Иначе и потеряться недолго в городе Ларбаре. Не на всякой улице даже разберешь, в какой стороне море. Спуски и подъемы зависят уже не только от того, как выгнут берег, но и от старой застройки: где под землею больше осталось кладки от старинных домов.
Тут, на улице Победителей, дома все новые. Светлый кирпич, вдоль вторых этажей изразцовые картины. Если шагать в сторону дома, то войска на картинах идут в обратном порядке: сначала пушкари и бомбометчики, потом тяжелые латники с копьями, средневековые лучники, и в конце – древние воловьи повозки. А в нижних этажах арки. Широкие, чтобы и самобеглая махина могла заехать во двор.
Окна тоже арочные, с огромными цельными стеклами. За ними выставлено то, чем тут торгуют. На вкус Бенга Чамианга, лучше всего – «Плоды-ягоды-орехи», где расписные чаши и деревянные обезьяны. А еще «Всемирная книга» с картами дальних земель. И «В пути», где всякое снаряжение для рыбной ловли и путешествий. Например, резиновые болотные сапоги. На весну такие у Бенга уже есть и у Дани есть – потому что бабушка Чамианг не велит детям и докторам ходить по лужам: дурной пример для сограждан.
Сейчас-то уже сухо, но все равно – весна.

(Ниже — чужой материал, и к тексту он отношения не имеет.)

-- pv_equiv track=rewrite | github.com/jeraldlabalan/Expressora-Sign-Language-Module | unified/eval/eval_origin.py | check_mono_origin_labels
-- ===== SOURCE A (Python) =====
-- from collections import defaultdict
--
-- def check_mono_origin_labels(y_test, origin_test, gloss_labels):
--     """Check for labels that only appear in one origin (shortcut learning risk)"""
--     label_origins = defaultdict(set)
--
--     for gloss_idx, origin_idx in zip(y_test, origin_test):
--         label_origins[int(gloss_idx)].add(int(origin_idx))
--
--     mono_origin_labels = []
--     for gloss_idx, origins in label_origins.items():
--         if len(origins) == 1:
--             mono_origin_labels.append((gloss_labels[gloss_idx], list(origins)[0]))
--
--     return mono_origin_labels
-- ===== SOURCE B (Python) =====
-- def check_mono_origin_labels(y_test, origin_test, gloss_labels):
--     """Check for labels that only appear in one origin (shortcut learning risk)"""
--     pairs = [(int(g), int(o)) for g, o in zip(y_test, origin_test)]
--     result = []
--     seen = set()
--     for g, o in pairs:
--         if g in seen:
--             continue
--         seen.add(g)
--         if all(q == o for p, q in pairs if p == g):
--             result.append((gloss_labels[g], o))
--     return result
-- ===== Notes on version B (the rewrite author's own statement) =====
-- stated objective: alternative
-- what changed: A builds a dict of per-label origin sets in one pass and then filters sets of size 1; B keeps no per-label mapping at all: it walks the pair list, and at each label's first occurrence re-scans the pair list to test whether every origin of that label equals the first one, emitting directly.
import Mathlib
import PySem

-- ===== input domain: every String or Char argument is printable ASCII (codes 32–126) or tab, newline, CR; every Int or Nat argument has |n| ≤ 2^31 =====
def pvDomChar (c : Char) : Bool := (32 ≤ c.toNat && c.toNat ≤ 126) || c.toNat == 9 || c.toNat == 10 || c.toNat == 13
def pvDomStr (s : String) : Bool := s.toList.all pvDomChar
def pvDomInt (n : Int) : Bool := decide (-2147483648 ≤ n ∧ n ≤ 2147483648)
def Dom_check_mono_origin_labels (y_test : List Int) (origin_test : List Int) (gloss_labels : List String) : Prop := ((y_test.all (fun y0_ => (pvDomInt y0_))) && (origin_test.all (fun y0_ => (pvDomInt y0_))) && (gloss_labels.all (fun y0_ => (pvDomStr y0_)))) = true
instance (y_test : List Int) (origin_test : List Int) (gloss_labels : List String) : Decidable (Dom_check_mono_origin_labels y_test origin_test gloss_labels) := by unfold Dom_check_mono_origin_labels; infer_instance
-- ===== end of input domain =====

-- B drops A's per-label dict of origin sets entirely: it emits at each label's first occurrence after re-scanning the pair list to check all its origins coincide — an alternative (nested-scan) algorithm, not faster.


-- ===== PORT A =====
def check_mono_origin_labels (y_test : List Int) (origin_test : List Int) (gloss_labels : List String) : List (String × Int) :=
  let label_origins : PySem.Dict Int (PySem.Set Int) :=
    (y_test.zip origin_test).foldl
      (fun d p => d.modify p.1 PySem.Set.empty (fun s => PySem.Set.add s p.2))
      PySem.Dict.empty
  label_origins.items.foldl
    (fun acc q =>
      if PySem.Set.len q.2 == 1 then
        acc ++ [((PySem.List.pyGet? gloss_labels q.1).getD "", (PySem.List.pyGet? q.2 0).getD 0)]
      else acc) []

-- ===== PORT B =====
def check_mono_origin_labels_alt (y_test : List Int) (origin_test : List Int) (gloss_labels : List String) : List (String × Int) :=
  let pairs := y_test.zip origin_test
  (pairs.foldl
    (fun st p =>
      if PySem.Set.contains st.2 p.1 then st
      else
        (if ((pairs.filter (fun q => q.1 == p.1)).map (fun q => q.2)).all (fun q => q == p.2)
          then st.1 ++ [((PySem.List.pyGet? gloss_labels p.1).getD "", p.2)]
          else st.1,
         PySem.Set.add st.2 p.1))
    ([], PySem.Set.empty)).1

-- ===== PRECONDITION & SPEC =====
-- Pre_ excludes exactly the inputs where Python A raises IndexError: a label whose
-- distinct paired origins number exactly 1 but which is not a valid (possibly negative)
-- Python index into gloss_labels.
def Pre_check_mono_origin_labels (y_test : List Int) (origin_test : List Int) (gloss_labels : List String) : Prop :=
  ∀ g ∈ y_test,
    (PySem.List.dedup (((y_test.zip origin_test).filter (fun p => p.1 == g)).map (·.2))).length = 1 →
    (-(gloss_labels.length : Int) ≤ g ∧ g < gloss_labels.length)
instance (y_test : List Int) (origin_test : List Int) (gloss_labels : List String) : Decidable (Pre_check_mono_origin_labels y_test origin_test gloss_labels) := by unfold Pre_check_mono_origin_labels; infer_instance

def pvWitness_check_mono_origin_labels : List Int × List Int × List String := ([0, 1, 1], [5, 2, 3], ["a", "b"])

def Spec_check_mono_origin_labels (y_test : List Int) (origin_test : List Int) (gloss_labels : List String) (out : List (String × Int)) : Prop := out = check_mono_origin_labels_alt y_test origin_test gloss_labels
instance (y_test : List Int) (origin_test : List Int) (gloss_labels : List String) (out : List (String × Int)) : Decidable (Spec_check_mono_origin_labels y_test origin_test gloss_labels out) := by unfold Spec_check_mono_origin_labels; infer_instance

-- ===== CLAIM (what is proved, stated in full; the proofs are below) =====
def Claim_equal_check_mono_origin_labels : Prop := ∀ (y_test : List Int) (origin_test : List Int) (gloss_labels : List String), Dom_check_mono_origin_labels y_test origin_test gloss_labels → Pre_check_mono_origin_labels y_test origin_test gloss_labels → Spec_check_mono_origin_labels y_test origin_test gloss_labels (check_mono_origin_labels y_test origin_test gloss_labels)

-- ===== LEMMAS AND PROOFS =====

-- the origins paired with label g, in occurrence order
def pvOrigins (pairs : List (Int × Int)) (g : Int) : List Int :=
  (pairs.filter (fun q => q.1 == g)).map (fun q => q.2)

-- the (possibly empty) emission for label g, shared normal form of both outputs
def pvG (pairs : List (Int × Int)) (gl : List String) (g : Int) : List (String × Int) :=
  if (pvOrigins pairs g).all (fun x => x == (pvOrigins pairs g).headD 0)
  then [((PySem.List.pyGet? gl g).getD "", (pvOrigins pairs g).headD 0)]
  else []

lemma pv_getD_fold (l : List (Int × Int)) : ∀ (d : PySem.Dict Int (PySem.Set Int)) (c : Int),
    (l.foldl (fun d p => d.modify p.1 PySem.Set.empty (fun s => PySem.Set.add s p.2)) d).getD c PySem.Set.empty
      = PySem.Set.update (d.getD c PySem.Set.empty) (pvOrigins l c) := by
  induction l with
  | nil => intro d c; simp [pvOrigins, PySem.Set.update]
  | cons p t ih =>
    intro d c
    simp only [List.foldl_cons, ih]
    rw [PySem.Dict.getD_modify]
    by_cases h : c = p.1
    · subst h
      simp [pvOrigins, PySem.Set.update_cons]
    · have h' : (p.1 == c) = false := by simpa using fun e => h e.symm
      simp [pvOrigins, h, h']

lemma pv_itemsA (pairs : List (Int × Int)) :
    (pairs.foldl (fun d p => d.modify p.1 PySem.Set.empty (fun s => PySem.Set.add s p.2)) PySem.Dict.empty).items
      = (PySem.List.dedup (pairs.map Prod.fst)).map (fun g => (g, PySem.Set.ofList (pvOrigins pairs g))) := by
  have hfold : pairs.foldl (fun d p => d.modify p.1 PySem.Set.empty (fun s => PySem.Set.add s p.2)) PySem.Dict.empty
      = pairs.foldl (fun d p => d.modify (Prod.fst p) PySem.Set.empty ((fun _ p => fun s => PySem.Set.add s p.2) d p)) PySem.Dict.empty := rfl
  have hkeys : (pairs.foldl (fun d p => d.modify p.1 PySem.Set.empty (fun s => PySem.Set.add s p.2)) PySem.Dict.empty).keys
      = PySem.Set.ofList (pairs.map Prod.fst) := by
    rw [hfold, PySem.Dict.keys_foldl_modify_key]
    simp [PySem.Set.update_nil_left]
  have hnd : (pairs.foldl (fun d p => d.modify p.1 PySem.Set.empty (fun s => PySem.Set.add s p.2)) PySem.Dict.empty).keys.Nodup := by
    rw [hfold]
    exact PySem.Dict.nodup_keys_foldl_modify_key _ _ _ _ _ (by simp)
  rw [PySem.Dict.items_eq_map_keys _ hnd PySem.Set.empty, hkeys]
  simp only [PySem.List.dedup_eq_ofList]
  refine List.map_congr_left (fun g _ => ?_)
  rw [pv_getD_fold]
  simp [PySem.Set.update_nil_left]

lemma pv_origins_ne_nil {pairs : List (Int × Int)} {g : Int} (h : g ∈ pairs.map Prod.fst) :
    pvOrigins pairs g ≠ [] := by
  obtain ⟨q, hq, rfl⟩ := List.mem_map.1 h
  have : q ∈ pairs.filter (fun q' => q'.1 == q.1) := List.mem_filter.2 ⟨hq, by simp⟩
  simp only [pvOrigins, ne_eq, List.map_eq_nil_iff]
  intro he
  rw [he] at this
  cases this

-- set(l) is a singleton iff every element of l equals its head; then set(l) = [head]
lemma pv_ofList_all (l : List Int) (hl : l ≠ []) (h : l.all (fun x => x == l.headD 0) = true) :
    PySem.Set.ofList l = [l.headD 0] := by
  obtain ⟨a, t, rfl⟩ := List.exists_cons_of_ne_nil hl
  simp only [List.headD_cons] at h ⊢
  rw [PySem.Set.ofList_cons]
  have hd : (PySem.Set.ofList t).discard a = [] := by
    rw [List.eq_nil_iff_forall_not_mem]
    intro x hx
    obtain ⟨hx1, hx2⟩ := (PySem.Set.mem_discard _ _ _).1 hx
    have := (List.all_eq_true.1 h) x (List.mem_cons_of_mem _ ((PySem.Set.mem_ofList _ _).1 hx1))
    exact hx2 (by simpa using this)
  rw [hd]

lemma pv_ofList_not_all (l : List Int) (hl : l ≠ []) (h : l.all (fun x => x == l.headD 0) ≠ true) :
    (PySem.Set.ofList l).length ≠ 1 := by
  obtain ⟨a, t, rfl⟩ := List.exists_cons_of_ne_nil hl
  rw [PySem.Set.ofList_cons]
  intro hlen
  have hd : (PySem.Set.ofList t).discard a = [] := by
    refine List.length_eq_zero_iff.1 ?_
    simp only [List.length_cons] at hlen
    omega
  apply h
  simp only [List.headD_cons, List.all_cons, beq_self_eq_true, Bool.true_and, List.all_eq_true,
    beq_iff_eq]
  intro x hx
  by_cases hxa : x = a
  · exact hxa
  · have hmem : x ∈ (PySem.Set.ofList t).discard a :=
      (PySem.Set.mem_discard _ _ _).2 ⟨(PySem.Set.mem_ofList _ _).2 hx, hxa⟩
    rw [hd] at hmem
    cases hmem

-- A's output is the flatMap normal form
lemma pv_outA (pairs : List (Int × Int)) (gl : List String) :
    ((pairs.foldl (fun d p => d.modify p.1 PySem.Set.empty (fun s => PySem.Set.add s p.2)) PySem.Dict.empty).items.foldl
      (fun acc q =>
        if PySem.Set.len q.2 == 1 then
          acc ++ [((PySem.List.pyGet? gl q.1).getD "", (PySem.List.pyGet? q.2 0).getD 0)]
        else acc) [])
    = (PySem.List.dedup (pairs.map Prod.fst)).flatMap (pvG pairs gl) := by
  rw [pv_itemsA, List.foldl_map]
  rw [PySem.List.foldl_congr_mem _ _ (fun acc g => acc ++ pvG pairs gl g) _ ?_]
  · exact PySem.List.foldl_append_eq_flatMap _ _ []
  · intro acc g hg
    have hgk : g ∈ pairs.map Prod.fst := (PySem.List.mem_dedup _ _).1 hg
    have hne := pv_origins_ne_nil hgk
    unfold pvG
    dsimp only
    by_cases hall : (pvOrigins pairs g).all (fun x => x == (pvOrigins pairs g).headD 0) = true
    · have h1 := pv_ofList_all _ hne hall
      rw [if_pos hall, h1]
      have hlen : (PySem.Set.len [(pvOrigins pairs g).headD 0] == 1) = true := by
        simp [PySem.Set.len]
      rw [if_pos hlen]
      simp [PySem.List.pyGet?, PySem.List.pyIdx?]
    · have h1 := pv_ofList_not_all _ hne hall
      rw [if_neg hall]
      have hlen : (PySem.Set.len (PySem.Set.ofList (pvOrigins pairs g)) == 1) = false := by
        simp only [PySem.Set.len, beq_eq_false_iff_ne, ne_eq]
        intro hcontra
        apply h1
        omega
      rw [if_neg (by rw [hlen]; exact Bool.false_ne_true), List.append_nil]

-- B's loop invariant: after any processed prefix, the accumulator is the flatMap
-- normal form over the distinct labels of that prefix, in first-seen order.
lemma pv_foldB (pairs : List (Int × Int)) (gl : List String) :
    ∀ (l₂ l₁ : List (Int × Int)), pairs = l₁ ++ l₂ →
    (l₂.foldl (fun st p =>
        if PySem.Set.contains st.2 p.1 then st
        else
          (if ((pairs.filter (fun q => q.1 == p.1)).map (fun q => q.2)).all (fun q => q == p.2)
            then st.1 ++ [((PySem.List.pyGet? gl p.1).getD "", p.2)]
            else st.1,
           PySem.Set.add st.2 p.1))
      ((PySem.List.dedup (l₁.map Prod.fst)).flatMap (pvG pairs gl), PySem.Set.ofList (l₁.map Prod.fst)))
    = ((PySem.List.dedup (pairs.map Prod.fst)).flatMap (pvG pairs gl), PySem.Set.ofList (pairs.map Prod.fst)) := by
  intro l₂
  induction l₂ with
  | nil =>
    intro l₁ hp
    simp [hp]
  | cons p t ih =>
    intro l₁ hp
    have hp' : pairs = (l₁ ++ [p]) ++ t := by rw [hp, List.append_assoc, List.singleton_append]
    rw [List.foldl_cons]
    by_cases hm : p.1 ∈ l₁.map Prod.fst
    · have hc : PySem.Set.contains (PySem.Set.ofList (l₁.map Prod.fst)) p.1 = true :=
        (PySem.Set.contains_iff _ _).2 ((PySem.Set.mem_ofList _ _).2 hm)
      rw [if_pos hc]
      have hkeys : PySem.Set.ofList ((l₁ ++ [p]).map Prod.fst) = PySem.Set.ofList (l₁.map Prod.fst) := by
        rw [List.map_append, List.map_singleton, PySem.Set.ofList_append_singleton,
          PySem.Set.add_of_mem ((PySem.Set.mem_ofList _ _).2 hm)]
      have hded : PySem.List.dedup ((l₁ ++ [p]).map Prod.fst) = PySem.List.dedup (l₁.map Prod.fst) := by
        simp only [PySem.List.dedup_eq_ofList]
        exact hkeys
      have := ih (l₁ ++ [p]) hp'
      rw [hded, hkeys] at this
      exact this
    · have hc : PySem.Set.contains (PySem.Set.ofList (l₁.map Prod.fst)) p.1 = false := by
        rw [← Bool.not_eq_true, PySem.Set.contains_iff, PySem.Set.mem_ofList]
        exact hm
      rw [if_neg (by rw [hc]; exact Bool.false_ne_true)]
      have hl₁ : l₁.filter (fun q => q.1 == p.1) = [] := by
        rw [List.filter_eq_nil_iff]
        intro q hq
        simp only [beq_iff_eq]
        intro he
        exact hm (he ▸ List.mem_map_of_mem hq)
      have hfil : pairs.filter (fun q => q.1 == p.1) = p :: t.filter (fun q => q.1 == p.1) := by
        rw [hp, List.filter_append, hl₁, List.nil_append, List.filter_cons_of_pos (by simp)]
      have hhead : ((pairs.filter (fun q => q.1 == p.1)).map (fun q => q.2)).headD 0 = p.2 := by
        rw [hfil]
        rfl
      have hkeys : PySem.List.dedup ((l₁ ++ [p]).map Prod.fst)
          = PySem.List.dedup (l₁.map Prod.fst) ++ [p.1] := by
        simp only [PySem.List.dedup_eq_ofList, List.map_append, List.map_singleton,
          PySem.Set.ofList_append_singleton]
        exact PySem.Set.add_of_not_mem (by rw [PySem.Set.mem_ofList]; exact hm)
      have hstep :
          (if ((pairs.filter (fun q => q.1 == p.1)).map (fun q => q.2)).all (fun q => q == p.2)
            then (PySem.List.dedup (l₁.map Prod.fst)).flatMap (pvG pairs gl) ++ [((PySem.List.pyGet? gl p.1).getD "", p.2)]
            else (PySem.List.dedup (l₁.map Prod.fst)).flatMap (pvG pairs gl))
          = (PySem.List.dedup ((l₁ ++ [p]).map Prod.fst)).flatMap (pvG pairs gl) := by
        rw [hkeys, List.flatMap_append, List.flatMap_singleton]
        unfold pvG pvOrigins
        rw [hhead]
        by_cases hcond : ((pairs.filter (fun q => q.1 == p.1)).map (fun q => q.2)).all (fun q => q == p.2) = true
        · rw [if_pos hcond, if_pos hcond]
        · rw [if_neg hcond, if_neg hcond, List.append_nil]
      rw [hstep]
      have hseen : PySem.Set.add (PySem.Set.ofList (l₁.map Prod.fst)) p.1
          = PySem.Set.ofList ((l₁ ++ [p]).map Prod.fst) := by
        rw [List.map_append, List.map_singleton, PySem.Set.ofList_append_singleton]
      rw [hseen]
      exact ih (l₁ ++ [p]) hp'

-- ===== VERDICT (by name: the statement is the Claim_ definition above) =====
theorem check_mono_origin_labels_spec : Claim_equal_check_mono_origin_labels := by
  intro y_test origin_test gloss_labels _ _
  show check_mono_origin_labels y_test origin_test gloss_labels
      = check_mono_origin_labels_alt y_test origin_test gloss_labels
  have hA : check_mono_origin_labels y_test origin_test gloss_labels
      = (PySem.List.dedup ((y_test.zip origin_test).map Prod.fst)).flatMap
          (pvG (y_test.zip origin_test) gloss_labels) :=
    pv_outA (y_test.zip origin_test) gloss_labels
  have hB := congrArg Prod.fst
    (pv_foldB (y_test.zip origin_test) gloss_labels (y_test.zip origin_test) [] rfl)
  exact hA.trans hB.symm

Сумерки только начинаются. Электрический свет из окон отражается на кирпичной мостовой. На кожаном коробе у Линг, на плаще у Дани, зеленом, цвета листьев розы.
Все бы хорошо, кабы не странности у Линг в мастерской.
– Как так – лишнего?
– Лиц – пятнадцать. Заказов – четырнадцать.
– И ни одно лицо не повторяется? И со вчерашнего дня не могло остаться? Или с твоей прошлой смены?
– Нет. Я помню, как я сегодня же с этой женщиной работала. Пластинки есть: три штуки, все удачные. По деньгам сходится, то есть она заплатила. Квиток не могу найти. Разве что она унесла обе половинки: ту, что для заказчика, и мою.
Теперь уже Данина ладонь описывает полукруг: от левого уха в сторону. Так иногда показывают – мало ли среди нас безумных?
– Может, она их собирает? Вклеивает в тетрадь: из прачечной, с почты, а теперь – редкий вид – из светописной мастерской. Каких только сокровищ люди не копят.
– Она была очень странная.
Дани втягивает щеки, и без того не пухлые. Сводит глаза к переносице:
– Совсем странная?
– Я не сумела ее разговорить. Она заказала портрет. «Домашний, деловой?» – «Для личных целей». Одета просто, воротник под горло, никаких украшений. Волосы – в одну косу. И лицо… необычное. Дома покажу снимок. Злое? Грустное? Нет, не так. Не знаю, как сказать. Редко кто в таком настроении приходит сниматься. Глаза… Я сразу этого не увидела, но на отпечатке – знаешь, как будто перед нею не мои стекла, а двенадцать ружейных дул.